During a FOMO (fear of missing out) phase, significant returns can be made in a short period of time. While the risk is high, traders who can ride this phase are often rewarded. However, it’s important for traders to exercise caution, as vertical rallies are often followed by steep declines. Therefore, it’s crucial for traders to set up stop-loss orders to protect their gains from evaporating quickly.
Now, let’s analyze the charts to determine whether the bulls can drive Bitcoin to a new all-time high and sustain it, or if it’s time to take profits.
S&P 500 Index Analysis:
On March 1, the S&P 500 Index closed at a new all-time high, indicating that the bulls are firmly in control.
The index has been trading within an ascending channel pattern for a while, suggesting that the bears may pose a strong challenge at the resistance line. If the price turns down from this line, the bears will attempt to pull the index towards the support line, potentially starting a short-term corrective phase.
However, if the bulls manage to propel the price above the channel, it will signal a pickup in momentum. This could initiate a vertical rally, potentially taking the index to 5,300 and then to 5,500. Traders should be cautious, though, as the negative divergence on the relative strength index (RSI) suggests that the bulls may be losing steam.
U.S. Dollar Index Analysis:
The U.S. Dollar Index (DXY) briefly surpassed the 20-day exponential moving average (EMA) on February 29 but failed to sustain the momentum and fell back below the EMA on March 1.
Currently, the 20-day EMA is flat, and the RSI is near the midpoint, indicating a possible period of range-bound action in the near future. If the price remains below the 20-day EMA, the index could decline towards the 50-day simple moving average (SMA), at around 103. However, buyers are expected to defend this level vigorously.
On the other hand, if the price turns upwards from the current level and rises above 104.30, it will indicate strong buying at lower levels. This could push the index towards 105, and a break above this resistance could open the doors for a potential rise to 106.
Bitcoin Price Analysis:
Bitcoin has been experiencing a solid uptrend in recent days. Although the bears tried to halt the upward movement around $64,000, a pennant formation emerged instead.
On March 4, the bulls reasserted their dominance by breaking above the pennant, signaling the start of the next leg of the uptrend. This leg could potentially reach the all-time high at $68,990 and continue towards $76,000, which is the pattern target of the breakout from the pennant.
Time is running out for the bears. If they want to make a comeback, they will have to quickly push the price below $60,000. Doing so could trigger several short-term traders’ stop-loss orders, potentially causing the BTC/USDT pair to drop to the 20-day EMA at $56,250.
Ether Price Analysis:
Ether (ETH) experienced profit-taking near $3,600 on February 29, but the bears failed to initiate a pullback, indicating strong buying on every minor dip.
The bulls are once again attempting to overcome the strong resistance at $3,600. If they succeed, the ETH/USDT pair could begin the next leg of the uptrend and surge towards $4,000 and later $4,150.
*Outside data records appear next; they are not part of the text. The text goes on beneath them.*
-- pv_equiv track=rewrite | github.com/shirazJafri/eng-to-psl | sentence_helpers.py | sort_noun_dict
-- ===== SOURCE A (Python) =====
-- def sort_noun_dict(psl_dict):
--     sorted_list = []
--
--     # Possession modifiers go first
--     for noun_pair in psl_dict['NOUN']:
--         if noun_pair[0] in ('poss'):
--             sorted_list.append(noun_pair)
--
--     # Subjects come first
--     for noun_pair in psl_dict['NOUN']:
--         if noun_pair[0] in ('csubj', 'csubjpass', 'nsubjpass', 'nsubj'):
--             sorted_list.append(noun_pair)
--
--     # Objects second
--     for noun_pair in psl_dict['NOUN']:
--         if noun_pair[0] in ('dobj', 'pobj'):
--             sorted_list.append(noun_pair)
--
--     # Rest of the nouns
--     for noun_pair in psl_dict['NOUN']:
--         if noun_pair[0] not in ('dobj', 'pobj', 'poss') and noun_pair[0] not in ('csubj', 'csubjpass', 'nsubjpass', 'nsubj'):
--             sorted_list.append(noun_pair)
--
--     psl_dict['NOUN'] = sorted_list
--
--     return psl_dict
-- ===== SOURCE B (Python) =====
-- # One pass over psl_dict['NOUN'] with four independent buckets instead of four
-- # scans of the list; like A it mutates psl_dict in place (the 'NOUN' entry).
-- def sort_noun_dict(psl_dict):
--     poss, subj, obj, rest = [], [], [], []
--     for noun_pair in psl_dict['NOUN']:
--         label = noun_pair[0]
--         if label in 'poss':  # substring test, as in A's ('poss')
--             poss.append(noun_pair)
--         if label in ('csubj', 'csubjpass', 'nsubjpass', 'nsubj'):
--             subj.append(noun_pair)
--         if label in ('dobj', 'pobj'):
--             obj.append(noun_pair)
--         if label not in ('dobj', 'pobj', 'poss') and label not in ('csubj', 'csubjpass', 'nsubjpass', 'nsubj'):
--             rest.append(noun_pair)
--     psl_dict['NOUN'] = poss + subj + obj + rest
--     return psl_dict
-- ===== Notes on version B (the rewrite author's own statement) =====
-- stated objective: simpler
-- what changed: Replaces A's four full scans of psl_dict['NOUN'] by a single pass that files each noun pair into four independent (non-exclusive) buckets and concatenates them.
-- outside the precondition, e.g. on sort_noun_dict({}): A raises KeyError, B raises KeyError
import Mathlib
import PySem

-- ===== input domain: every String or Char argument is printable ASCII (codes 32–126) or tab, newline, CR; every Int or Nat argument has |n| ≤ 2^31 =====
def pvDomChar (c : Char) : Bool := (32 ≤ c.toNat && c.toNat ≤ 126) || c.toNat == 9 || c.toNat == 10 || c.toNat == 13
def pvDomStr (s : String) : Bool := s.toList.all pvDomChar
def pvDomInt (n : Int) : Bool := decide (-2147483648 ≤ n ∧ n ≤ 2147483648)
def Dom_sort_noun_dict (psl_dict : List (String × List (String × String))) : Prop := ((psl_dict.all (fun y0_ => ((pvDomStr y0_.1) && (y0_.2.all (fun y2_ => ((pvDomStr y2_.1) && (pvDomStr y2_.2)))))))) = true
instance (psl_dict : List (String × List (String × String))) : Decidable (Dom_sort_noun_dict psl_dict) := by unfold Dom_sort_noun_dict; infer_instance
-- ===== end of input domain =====

-- B replaces A's four scans of psl_dict['NOUN'] by one pass with four independent buckets (simpler,
-- same result); both A and B mutate psl_dict's 'NOUN' entry in place — the equivalence proved is about the return value.
-- ===== PORT A =====
-- A: four scans of psl_dict['NOUN'], appending to one sorted_list; then psl_dict['NOUN'] = sorted_list.
def sort_noun_dict (psl_dict : List (String × List (String × String))) : List (String × List (String × String)) :=
  let d := PySem.Dict.mk psl_dict
  match d.get? "NOUN" with
  | none => []   -- KeyError in Python; excluded by Pre_
  | some nouns =>
    let sl : List (String × String) := []
    -- Possession modifiers go first  (noun_pair[0] in ('poss') is a SUBSTRING test)
    let sl := nouns.foldl (fun acc np => if PySem.Str.isIn np.1 "poss" then acc ++ [np] else acc) sl
    -- Subjects come first
    let sl := nouns.foldl (fun acc np =>
      if np.1 == "csubj" || np.1 == "csubjpass" || np.1 == "nsubjpass" || np.1 == "nsubj" then acc ++ [np] else acc) sl
    -- Objects second
    let sl := nouns.foldl (fun acc np =>
      if np.1 == "dobj" || np.1 == "pobj" then acc ++ [np] else acc) sl
    -- Rest of the nouns
    let sl := nouns.foldl (fun acc np =>
      if !(np.1 == "dobj" || np.1 == "pobj" || np.1 == "poss")
         && !(np.1 == "csubj" || np.1 == "csubjpass" || np.1 == "nsubjpass" || np.1 == "nsubj")
      then acc ++ [np] else acc) sl
    (d.insert "NOUN" sl).items

-- ===== PORT B =====
-- B: one pass over the noun list with four independent buckets; same in-place update of 'NOUN'.
def possLabel (s : String) : Bool := PySem.Str.isIn s "poss"
def subjLabel (s : String) : Bool := s == "csubj" || s == "csubjpass" || s == "nsubjpass" || s == "nsubj"
def objLabel (s : String) : Bool := s == "dobj" || s == "pobj"
def restLabel (s : String) : Bool := !(s == "dobj" || s == "pobj" || s == "poss") && !(subjLabel s)

def bucketStep
    (st : List (String × String) × List (String × String) × List (String × String) × List (String × String))
    (np : String × String) :
    List (String × String) × List (String × String) × List (String × String) × List (String × String) :=
  (if possLabel np.1 then st.1 ++ [np] else st.1,
   if subjLabel np.1 then st.2.1 ++ [np] else st.2.1,
   if objLabel np.1 then st.2.2.1 ++ [np] else st.2.2.1,
   if restLabel np.1 then st.2.2.2 ++ [np] else st.2.2.2)

def sortBuckets (nouns : List (String × String)) :
    List (String × String) × List (String × String) × List (String × String) × List (String × String) :=
  nouns.foldl bucketStep ([], [], [], [])

def sort_noun_dict_alt (psl_dict : List (String × List (String × String))) : List (String × List (String × String)) :=
  let d := PySem.Dict.mk psl_dict
  match d.get? "NOUN" with
  | none => []   -- KeyError in Python; excluded by Pre_
  | some nouns =>
    let (po, su, ob, re) := sortBuckets nouns
    (d.insert "NOUN" (po ++ su ++ ob ++ re)).items

-- ===== PRECONDITION & SPEC =====
-- Pre_: A raises KeyError when 'NOUN' is not a key of psl_dict; exactly those inputs are excluded.
def Pre_sort_noun_dict (psl_dict : List (String × List (String × String))) : Prop :=
  "NOUN" ∈ psl_dict.map (·.1)
instance (psl_dict : List (String × List (String × String))) : Decidable (Pre_sort_noun_dict psl_dict) := by
  unfold Pre_sort_noun_dict; infer_instance
def pvWitness_sort_noun_dict : (List (String × List (String × String))) :=
  [("NOUN", [("nsubj", "cat"), ("dobj", "mat"), ("ss", "odd")]), ("VERB", [("ROOT", "sat")])]

def Spec_sort_noun_dict (psl_dict : List (String × List (String × String))) (out : List (String × List (String × String))) : Prop := out = sort_noun_dict_alt psl_dict
instance (psl_dict : List (String × List (String × String))) (out : List (String × List (String × String))) : Decidable (Spec_sort_noun_dict psl_dict out) := by unfold Spec_sort_noun_dict; infer_instance

-- ===== CLAIM (what is proved, stated in full; the proofs are below) =====
def Claim_equal_sort_noun_dict : Prop := ∀ (psl_dict : List (String × List (String × String))), Dom_sort_noun_dict psl_dict → Pre_sort_noun_dict psl_dict → Spec_sort_noun_dict psl_dict (sort_noun_dict psl_dict)

-- ===== LEMMAS AND PROOFS =====
theorem bucketStep_foldl (nouns : List (String × String)) :
    ∀ po su ob re, nouns.foldl bucketStep (po, su, ob, re) =
      (po ++ nouns.filter (fun np => possLabel np.1),
       su ++ nouns.filter (fun np => subjLabel np.1),
       ob ++ nouns.filter (fun np => objLabel np.1),
       re ++ nouns.filter (fun np => restLabel np.1)) := by
  induction nouns with
  | nil => intro po su ob re; simp
  | cons hd tl ih =>
    intro po su ob re
    simp only [List.foldl_cons, bucketStep, List.filter_cons]
    rw [ih]
    by_cases h1 : possLabel hd.1 <;> by_cases h2 : subjLabel hd.1 <;>
      by_cases h3 : objLabel hd.1 <;> by_cases h4 : restLabel hd.1 <;>
      simp [h1, h2, h3, h4]

theorem sortBuckets_eq (nouns : List (String × String)) :
    sortBuckets nouns = (nouns.filter (fun np => possLabel np.1),
                         nouns.filter (fun np => subjLabel np.1),
                         nouns.filter (fun np => objLabel np.1),
                         nouns.filter (fun np => restLabel np.1)) := by
  simp [sortBuckets, bucketStep_foldl]


-- ===== VERDICT (by name: the statement is the Claim_ definition above) =====
theorem sort_noun_dict_spec : Claim_equal_sort_noun_dict := by
  intro psl_dict _hdom hpre
  unfold Spec_sort_noun_dict sort_noun_dict sort_noun_dict_alt
  cases h : (PySem.Dict.mk psl_dict).get? "NOUN" with
  | none =>
    -- impossible: Pre_ says the key 'NOUN' is present
    rw [PySem.Dict.get?_eq_none_iff_not_mem_keys] at h
    exact absurd hpre h
  | some nouns =>
    simp only [h, sortBuckets_eq, PySem.List.foldl_append_if_eq_filter, List.nil_append, possLabel,
      subjLabel, objLabel, restLabel, List.append_assoc]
Although the upward sloping moving averages suggest that the bulls are in control, the RSI has been in the overbought zone for some time, increasing the possibility of a short-term pullback. The immediate support on the downside is at $3,300, followed by the 20-day EMA at $3,129.
BNB Price Analysis:
BNB has been in an uptrend for several days. Although the bears attempted to stall the rally at $427, the bulls bought the dip on February 29, indicating positive sentiment.
With the rising moving averages and the RSI in the overbought zone, the path of least resistance appears to be to the upside. If buyers can push the price above $427, the BNB/USDT pair could reach $460. However, breaking above this resistance level may present a challenge for the bulls.
The critical support to watch on the downside is the 20-day EMA at $383. If this support level is breached, it would indicate that short-term traders may be exiting their positions, potentially triggering a corrective phase towards the 50-day SMA at $338.
XRP Price Analysis:
XRP sharply declined on March 3, but the long tail on the candlestick indicates significant buying at lower levels.
The upward trending 20-day EMA and the RSI in the overbought zone suggest that the bulls are in control. While there is a minor resistance at $0.67, it is likely to be surpassed, potentially leading to a rally towards the strong resistance at $0.74.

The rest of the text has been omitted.